The objective is clear: to go from 75 to 210 establishments. Papa John’s has started 2021 with its growth plan in Spain between eyebrows. A strategy with which it intends to open more than a hundred restaurants and triple its workforce in the next three years.
The American pizzeria chain, which operates in almost fifty markets and has more than 5,500 locations around the world, landed in Spain in 2015. Since then, Papa John’s has controlled the business with its own restaurants, but now the company is ready to make the leap to the franchise model.
Juan Olave, CEO of the Drake group, a holding company of which the American company is part, is already piloting a project that will increase the number of restaurants in the Iberian market by 180%. In this mission, franchises will play an essential role when expanding throughout the national territory.
“We have enough restaurants to teach our franchisees that the model works and that there is a support structure for operations, purchases, marketing … that makes it an attractive and solvent business,” says the executive. The average cost of opening a franchise is 300,000 euros of which Papa John’s charges a 5% royalty and another 5% for the launch of the brand.
The touchstone has been Portugal, where they already have a franchised establishment in Lisbon. This pilot action has allowed the company to have the “greased machinery” to sign the first agreements in Spain during this month of January.
Papa John’s is looking for franchisees “committed” to the company’s strategy, who also have experience in the restaurant sector and who are willing to open between three and five restaurants in the next three years. “It is a concept that works. The business model is scalable ”, says Olave confident of the potential of his brand.
Papa John’s is based in Madrid. Its presence in the capital has taken hold and it has 45 restaurants. In the metropolitan area of Barcelona it reaches ten. Very far from the three stores it has in Zaragoza and Valencia.
To establish himself on the national board, Olave looks to Andalusia and focuses the next operations in Malaga and Seville. Nor does he forget the Basque Country and Galicia. While franchises facilitate the presence in other cities and provinces, the new own pizzerias will open in large population centers.
Papa John’s plans to open another 60 restaurants in the Iberian market and has already done its homework: 50% of those corresponding to 2021 “have already been signed.” This is a “guarantee” to meet the objectives of exceeding the more than 200 locations that the company has set.
Despite the covid-19 health crisis, Papa John’s has invoiced more than 38 million euros at the end of 2020, compared to 33.6 million euros corresponding to 2019. “We have grown more than 10%, counting almost on the same number of restaurants ”, emphasizes Olave.
Openings have been “minor” during the pandemic, so the newly appointed CEO of the restaurant chain considers this result “very commendable” in such a difficult year. Many stores have been closed for months and during the de-escalation, the workforce was burdened with the “psychological effort” due to the risk of contagion: shift employees were reduced and all hygienic-sanitary protocols were implemented to provide “quality service” in time and form that clients demand.
The pandemic caused the consumption and collection of products in the premises to be reduced. According to the study by the home delivery company Just Eat, the health crisis has destroyed 90% of the volume of hospitality activity, making home delivery emerge as “a lifeline for the sector”.
This report, Gastrometer 2020 , shows that during the lockdown the number of home orders increased by 50% . Papa John’s has its own pizza delivery service and is also in the main aggregators. ” Delivery has always accounted for a significant percentage of our billing and there was a balance with sales in theaters,” says Olave.
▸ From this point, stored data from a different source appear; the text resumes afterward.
-- pv_equiv track=rewrite | github.com/PratikD7/CS-6140-Machine-Learning | Assignment 3/Task2.4.3- Part2.py | get_Li
-- ===== SOURCE A (Python) =====
-- def get_Li(data, N):
--     Li = [[] for i in range(N)]
--
--     for row in data:
--         Li[row[0]-1].append(row[2])
--
--     counter = 0
--     for l in Li:
--         Li[counter] = sum(l)
--         counter+=1
--
--     return Li
-- ===== SOURCE B (Python) =====
-- def get_Li(data, N):
--     Li = [0] * N
--     for row in data:
--         Li[row[0] - 1] += row[2]
--     return Li
-- ===== Notes on version B (the rewrite author's own statement) =====
-- stated objective: simpler
-- what changed: B keeps a list of running-sum accumulators and adds row[2] into bucket row[0]-1 in a single pass, instead of A's two passes that first collect each bucket's values in a list of lists and then replace each list by its sum.
import Mathlib
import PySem

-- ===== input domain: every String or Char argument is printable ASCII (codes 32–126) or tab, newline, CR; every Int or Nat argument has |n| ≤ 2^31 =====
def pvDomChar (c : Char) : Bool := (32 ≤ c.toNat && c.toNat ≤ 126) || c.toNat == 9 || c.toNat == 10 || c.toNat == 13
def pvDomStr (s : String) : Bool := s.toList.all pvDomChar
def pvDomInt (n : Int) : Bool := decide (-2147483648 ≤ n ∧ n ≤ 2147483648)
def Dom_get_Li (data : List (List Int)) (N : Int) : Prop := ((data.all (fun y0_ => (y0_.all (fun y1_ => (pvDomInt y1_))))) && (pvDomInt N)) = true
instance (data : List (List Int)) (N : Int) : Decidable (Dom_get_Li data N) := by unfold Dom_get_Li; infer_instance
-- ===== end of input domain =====

-- B replaces A's collect-then-sum (a list of value-lists, then a second reduction pass) by a
-- single pass maintaining numeric accumulators. Equivalence is proved on all inputs where A
-- returns (Pre_get_Li); A mutates no caller-visible data.

-- ===== PORT A =====
-- Python's second loop rewrites Li[counter] (the element just read) to sum(l) while iterating;
-- since lists are homogeneous in Lean, that in-place pass is transcribed as the same left-to-right
-- pass accumulating the rewritten prefix in an output list (exact: positions not yet visited are
-- never read after being written).
def get_Li (data : List (List Int)) (N : Int) : List Int :=
  let Li0 : List (List Int) := (PySem.List.pyRange 0 N 1).map (fun _ => [])
  let Li := data.foldl (fun Li row =>
      PySem.List.pySetD Li (PySem.List.pyGetD row 0 0 - 1)
        (PySem.List.pyGetD Li (PySem.List.pyGetD row 0 0 - 1) [] ++ [PySem.List.pyGetD row 2 0])) Li0
  Li.foldl (fun acc l => acc ++ [l.sum]) []

-- ===== PORT B =====
def get_Li_alt (data : List (List Int)) (N : Int) : List Int :=
  data.foldl (fun Li row =>
      PySem.List.pySetD Li (PySem.List.pyGetD row 0 0 - 1)
        (PySem.List.pyGetD Li (PySem.List.pyGetD row 0 0 - 1) 0 + PySem.List.pyGetD row 2 0))
    (PySem.List.pyRepeat [0] N)

-- ===== PRECONDITION & SPEC =====
-- Exactly the inputs on which the Python A returns (no IndexError): every row has at least 3
-- elements and its bucket index row[0]-1 is a valid (possibly negative) Python index into the
-- N-element list. The equivalence proof itself holds without it; Pre_ only delimits where the
-- ports model the Python (elsewhere both Pythons raise).
def Pre_get_Li (data : List (List Int)) (N : Int) : Prop :=
  ∀ row ∈ data, 3 ≤ row.length ∧ PySem.Raise.InRange N.toNat (row.getD 0 0 - 1)
instance (data : List (List Int)) (N : Int) : Decidable (Pre_get_Li data N) := by unfold Pre_get_Li; infer_instance

def pvWitness_get_Li : List (List Int) × Int := ([[1, 0, 5], [2, 0, 3], [1, 0, 7]], 2)

def Spec_get_Li (data : List (List Int)) (N : Int) (out : List Int) : Prop := out = get_Li_alt data N
instance (data : List (List Int)) (N : Int) (out : List Int) : Decidable (Spec_get_Li data N out) := by unfold Spec_get_Li; infer_instance

-- ===== CLAIM (what is proved, stated in full; the proofs are below) =====
def Claim_equal_get_Li : Prop := ∀ (data : List (List Int)) (N : Int), Dom_get_Li data N → Pre_get_Li data N → Spec_get_Li data N (get_Li data N)

-- ===== LEMMAS AND PROOFS =====

-- a normalized index produced by pyIdx? is in range
lemma pyIdx?_lt {n : Nat} {i : Int} {k : Nat} (h : PySem.List.pyIdx? n i = some k) : k < n := by
  unfold PySem.List.pyIdx? at h
  split_ifs at h <;> simp_all <;> omega

-- mapping List.sum over one A-step equals one B-step on the mapped state
lemma map_sum_step (Li : List (List Int)) (i x : Int) :
    (PySem.List.pySetD Li i (PySem.List.pyGetD Li i [] ++ [x])).map List.sum
      = PySem.List.pySetD (Li.map List.sum) i (PySem.List.pyGetD (Li.map List.sum) i 0 + x) := by
  cases h : PySem.List.pyIdx? Li.length i with
  | none =>
      simp [PySem.List.pySetD, PySem.List.pySet?, PySem.List.pyGetD, PySem.List.pyGet?, h]
  | some k =>
      have hk : k < Li.length := pyIdx?_lt h
      simp [PySem.List.pySetD, PySem.List.pySet?, PySem.List.pyGetD, PySem.List.pyGet?, h,
        hk, List.map_set]

-- mapping List.sum over A's accumulation loop equals B's loop on the mapped initial state
lemma fold_comm (data : List (List Int)) : ∀ Li : List (List Int),
    (data.foldl (fun Li row =>
        PySem.List.pySetD Li (PySem.List.pyGetD row 0 0 - 1)
          (PySem.List.pyGetD Li (PySem.List.pyGetD row 0 0 - 1) [] ++ [PySem.List.pyGetD row 2 0])) Li).map List.sum
      = data.foldl (fun Li row =>
          PySem.List.pySetD Li (PySem.List.pyGetD row 0 0 - 1)
            (PySem.List.pyGetD Li (PySem.List.pyGetD row 0 0 - 1) 0 + PySem.List.pyGetD row 2 0)) (Li.map List.sum) := by
  induction data with
  | nil => intro Li; rfl
  | cons row rest ih =>
      intro Li
      simp only [List.foldl_cons]
      rw [← map_sum_step, ih]

theorem get_Li_spec_total (data : List (List Int)) (N : Int) : get_Li data N = get_Li_alt data N := by
  unfold get_Li get_Li_alt
  rw [PySem.List.foldl_append_singleton_eq_map, List.nil_append, fold_comm,
    PySem.List.pyRepeat_singleton]
  congr 1
  rw [List.map_map]
  have : ((PySem.List.pyRange 0 N 1).map (List.sum ∘ fun _ => ([] : List Int)))
      = (PySem.List.pyRange 0 N 1).map (fun _ => (0 : Int)) := rfl
  rw [this, List.map_const', PySem.List.length_pyRange_one]
  simp

-- ===== VERDICT (by name: the statement is the Claim_ definition above) =====
theorem get_Li_spec : Claim_equal_get_Li := by
  intro data N _ _
  unfold Spec_get_Li
  exact get_Li_spec_total data N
The company has improved its figures as consumption habits point towards food delivery. However, Olave is aware that “not everyone likes to eat pizza at home.” For this reason, it does not prioritize any sales channel and hopes that, once the health crisis is over, there will be a “rebalancing” and customers will return to the restaurants.
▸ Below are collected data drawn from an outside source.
-- pv_equiv track=rewrite | github.com/obinhood/prague_real_estate_intelligence | src/utils/process_csv.py | _price_tier
-- ===== SOURCE A (Python) =====
-- from typing import Dict, Optional, Tuple
--
-- _SALE_PRICE_TIERS = [
--     (3_000_000,  "budget"),   # < 3 M
--     (6_000_000,  "mid"),      # 3–6 M
--     (12_000_000, "premium"),  # 6–12 M
--     (None,       "luxury"),   # > 12 M
-- ]
--
-- _RENT_PRICE_TIERS = [
--     (15_000, "budget"),   # < 15 k/mo
--     (30_000, "mid"),      # 15–30 k
--     (60_000, "premium"),  # 30–60 k
--     (None,   "luxury"),   # > 60 k
-- ]
--
-- def _price_tier(price_czk, property_search_type) -> Optional[str]:
--     """Categorical price bucket. Thresholds differ for sale vs rent."""
--     try:
--         price = float(price_czk)
--     except (TypeError, ValueError):
--         return None
--     pst = str(property_search_type or "").lower()
--     tiers = _RENT_PRICE_TIERS if ("rent" in pst or "pronajem" in pst or "najem" in pst) else _SALE_PRICE_TIERS
--     for limit, label in tiers:
--         if limit is None or price < limit:
--             return label
--     return tiers[-1][1]
-- ===== SOURCE B (Python) =====
-- _TIER_LABELS = ["budget", "mid", "premium", "luxury"]
-- _SALE_LIMITS = [3_000_000, 6_000_000, 12_000_000]
-- _RENT_LIMITS = [15_000, 30_000, 60_000]
--
-- def _price_tier(price_czk, property_search_type):
--     """Categorical price bucket via binary search over the sorted thresholds."""
--     try:
--         price = float(price_czk)
--     except (TypeError, ValueError):
--         return None
--     pst = str(property_search_type or "").lower()
--     rent = "rent" in pst or "pronajem" in pst or "najem" in pst
--     limits = _RENT_LIMITS if rent else _SALE_LIMITS
--     lo, hi = 0, len(limits)
--     while lo < hi:
--         mid = (lo + hi) // 2
--         if price < limits[mid]:
--             hi = mid
--         else:
--             lo = mid + 1
--     return _TIER_LABELS[lo]
-- ===== Notes on version B (the rewrite author's own statement) =====
-- stated objective: idiomatic
-- what changed: Replaced the sequential scan over (limit,label) pairs with first-match early return by a bisect_right-style binary search over a sorted threshold list that computes an index into a parallel label list.
import Mathlib
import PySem

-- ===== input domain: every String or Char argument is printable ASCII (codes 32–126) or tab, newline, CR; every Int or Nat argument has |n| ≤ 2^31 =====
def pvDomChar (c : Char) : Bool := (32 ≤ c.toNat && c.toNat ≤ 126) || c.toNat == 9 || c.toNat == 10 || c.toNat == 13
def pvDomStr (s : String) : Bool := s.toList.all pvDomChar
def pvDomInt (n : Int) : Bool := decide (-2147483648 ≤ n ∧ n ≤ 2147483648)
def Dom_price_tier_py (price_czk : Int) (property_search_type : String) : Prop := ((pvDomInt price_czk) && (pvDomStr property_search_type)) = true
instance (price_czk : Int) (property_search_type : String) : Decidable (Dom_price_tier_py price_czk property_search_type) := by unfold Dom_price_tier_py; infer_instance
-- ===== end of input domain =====

-- B replaces A's sequential first-limit scan over (limit, label) pairs by a hand-written
-- binary search over a sorted threshold list indexing a parallel label list (idiomatic bisect_right).


-- ===== PORT A =====
def pvTiersSale : List (Option Int × String) :=
  [(some 3000000, "budget"), (some 6000000, "mid"), (some 12000000, "premium"), (none, "luxury")]
def pvTiersRent : List (Option Int × String) :=
  [(some 15000, "budget"), (some 30000, "mid"), (some 60000, "premium"), (none, "luxury")]

-- the `for limit, label in tiers` loop with its early returns
def pvTierLoop (price : Int) : List (Option Int × String) → Option String
  | [] => none
  | (limit, label) :: rest =>
    match limit with
    | none => some label
    | some l => if price < l then some label else pvTierLoop price rest

def price_tier_py (price_czk : Int) (property_search_type : String) : Option String :=
  -- float(price_czk) on an int never raises, and is exact on |n| ≤ 2^31, so `price` stays an Int
  let price := price_czk
  -- `str(property_search_type or "")` is the identity on strings ("" falls back to "")
  let pst := PySem.Str.lower property_search_type
  let tiers :=
    if PySem.Str.isIn "rent" pst || PySem.Str.isIn "pronajem" pst || PySem.Str.isIn "najem" pst
    then pvTiersRent else pvTiersSale
  match pvTierLoop price tiers with
  | some label => some label
  | none => (PySem.List.pyGet? tiers (-1)).map Prod.snd   -- the post-loop `return tiers[-1][1]`

-- ===== PORT B =====
def pvTierLabels : List String := ["budget", "mid", "premium", "luxury"]
def pvSaleLimits : List Int := [3000000, 6000000, 12000000]
def pvRentLimits : List Int := [15000, 30000, 60000]

-- Source B's `while lo < hi` binary search (limits[mid] as total pyGetD: mid is always in range)
def pvBsearch (price : Int) (limits : List Int) (lo hi : Int) : Int :=
  if h : lo < hi then
    let mid := PySem.Int.floordiv (lo + hi) 2
    if price < PySem.List.pyGetD limits mid 0 then
      pvBsearch price limits lo mid
    else
      pvBsearch price limits (mid + 1) hi
  else lo
termination_by (hi - lo).toNat
decreasing_by
  · have hlt : PySem.Int.floordiv (lo + hi) 2 < hi := by
      rw [PySem.Int.floordiv_lt_iff_lt_mul (by omega)]; omega
    omega
  · have hb := PySem.Int.floordiv_two_mid_bounds (le_of_lt h) (lo := lo) (hi := hi)
    omega

def price_tier_py_alt (price_czk : Int) (property_search_type : String) : Option String :=
  let price := price_czk
  let pst := PySem.Str.lower property_search_type
  let rent := PySem.Str.isIn "rent" pst || PySem.Str.isIn "pronajem" pst || PySem.Str.isIn "najem" pst
  let limits := if rent then pvRentLimits else pvSaleLimits
  let lo := pvBsearch price limits 0 (limits.length : Int)
  PySem.List.pyGet? pvTierLabels lo

-- ===== PRECONDITION & SPEC =====
def Spec_price_tier_py (price_czk : Int) (property_search_type : String) (out : Option String) : Prop := out = price_tier_py_alt price_czk property_search_type
instance (price_czk : Int) (property_search_type : String) (out : Option String) : Decidable (Spec_price_tier_py price_czk property_search_type out) := by unfold Spec_price_tier_py; infer_instance

-- ===== CLAIM (what is proved, stated in full; the proofs are below) =====
def Claim_equal_price_tier_py : Prop := ∀ (price_czk : Int) (property_search_type : String), Dom_price_tier_py price_czk property_search_type → Spec_price_tier_py price_czk property_search_type (price_tier_py price_czk property_search_type)

-- ===== LEMMAS AND PROOFS =====
lemma pvLoop_sale (p : Int) :
    pvTierLoop p pvTiersSale =
      some (if p < 3000000 then "budget" else if p < 6000000 then "mid"
            else if p < 12000000 then "premium" else "luxury") := by
  simp only [pvTiersSale, pvTierLoop]
  split_ifs <;> rfl

lemma pvLoop_rent (p : Int) :
    pvTierLoop p pvTiersRent =
      some (if p < 15000 then "budget" else if p < 30000 then "mid"
            else if p < 60000 then "premium" else "luxury") := by
  simp only [pvTiersRent, pvTierLoop]
  split_ifs <;> rfl

lemma pvBsearch_stop (p : Int) (l : List Int) (lo : Int) : pvBsearch p l lo lo = lo := by
  rw [pvBsearch.eq_def]; simp

lemma pvBsearch_three (p a b c : Int) :
    pvBsearch p [a, b, c] 0 3 =
      if p < b then (if p < a then 0 else 1) else (if p < c then 2 else 3) := by
  have e01 : pvBsearch p [a, b, c] 0 1 = if p < a then 0 else 1 := by
    rw [pvBsearch.eq_def]
    norm_num [show PySem.Int.floordiv (0 + 1) 2 = 0 from by decide,
      PySem.List.pyGetD, PySem.List.pyGet?, PySem.List.pyIdx?, pvBsearch_stop]
  have e23 : pvBsearch p [a, b, c] 2 3 = if p < c then 2 else 3 := by
    rw [pvBsearch.eq_def]
    norm_num [show PySem.Int.floordiv (2 + 3) 2 = 2 from by decide,
      show ((2 : Int).toNat) = 2 from rfl, List.getElem_cons_succ, List.getElem_cons_zero,
      PySem.List.pyGetD, PySem.List.pyGet?, PySem.List.pyIdx?, pvBsearch_stop]
  rw [pvBsearch.eq_def]
  norm_num [show PySem.Int.floordiv (0 + 3) 2 = 1 from by decide,
    PySem.List.pyGetD, PySem.List.pyGet?, PySem.List.pyIdx?, e01, e23]

-- ===== VERDICT (by name: the statement is the Claim_ definition above) =====
theorem price_tier_py_spec : Claim_equal_price_tier_py := by
  intro p s _
  unfold Spec_price_tier_py price_tier_py price_tier_py_alt
  by_cases hr : (PySem.Str.isIn "rent" (PySem.Str.lower s)
      || PySem.Str.isIn "pronajem" (PySem.Str.lower s)
      || PySem.Str.isIn "najem" (PySem.Str.lower s)) = true
  · simp only [hr, if_true, pvRentLimits, pvLoop_rent]
    norm_num [pvBsearch_three]
    split_ifs <;> first | omega | rfl
  · simp only [Bool.not_eq_true] at hr
    simp only [hr, Bool.false_eq_true, if_false, pvSaleLimits, pvLoop_sale]
    norm_num [pvBsearch_three]
    split_ifs <;> first | omega | rfl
That’s where Papa John’s new growth plan comes in. “Physical expansion is not a risk, but a necessity. We have to gain size and grow in other parts of Spain and we are going to underpin this strategy with the arrival of franchisees ”.
The Just Eat report shows that pizza is king of takeout food. The barbecue, the carbonara and the four cheeses occupy the podium of the best-selling dishes nationwide in a year where Italian food has overtaken the oriental.
After five years in the Spanish market, Papa John’s wants to establish itself among the main references in the pizza sector and has Telepizza and Domino’s as competitors. He came differentiating himself thanks to the characteristic chilli and garlic sauce that accompany his pizzas, but now he wants to go “beyond” these marketing claims.
“We have the best ingredients and the best pizzas,” says Olave. And he concludes: “The competition arrived much longer and is more expanded. Our challenge is to grow in other cities to gain brand awareness ”.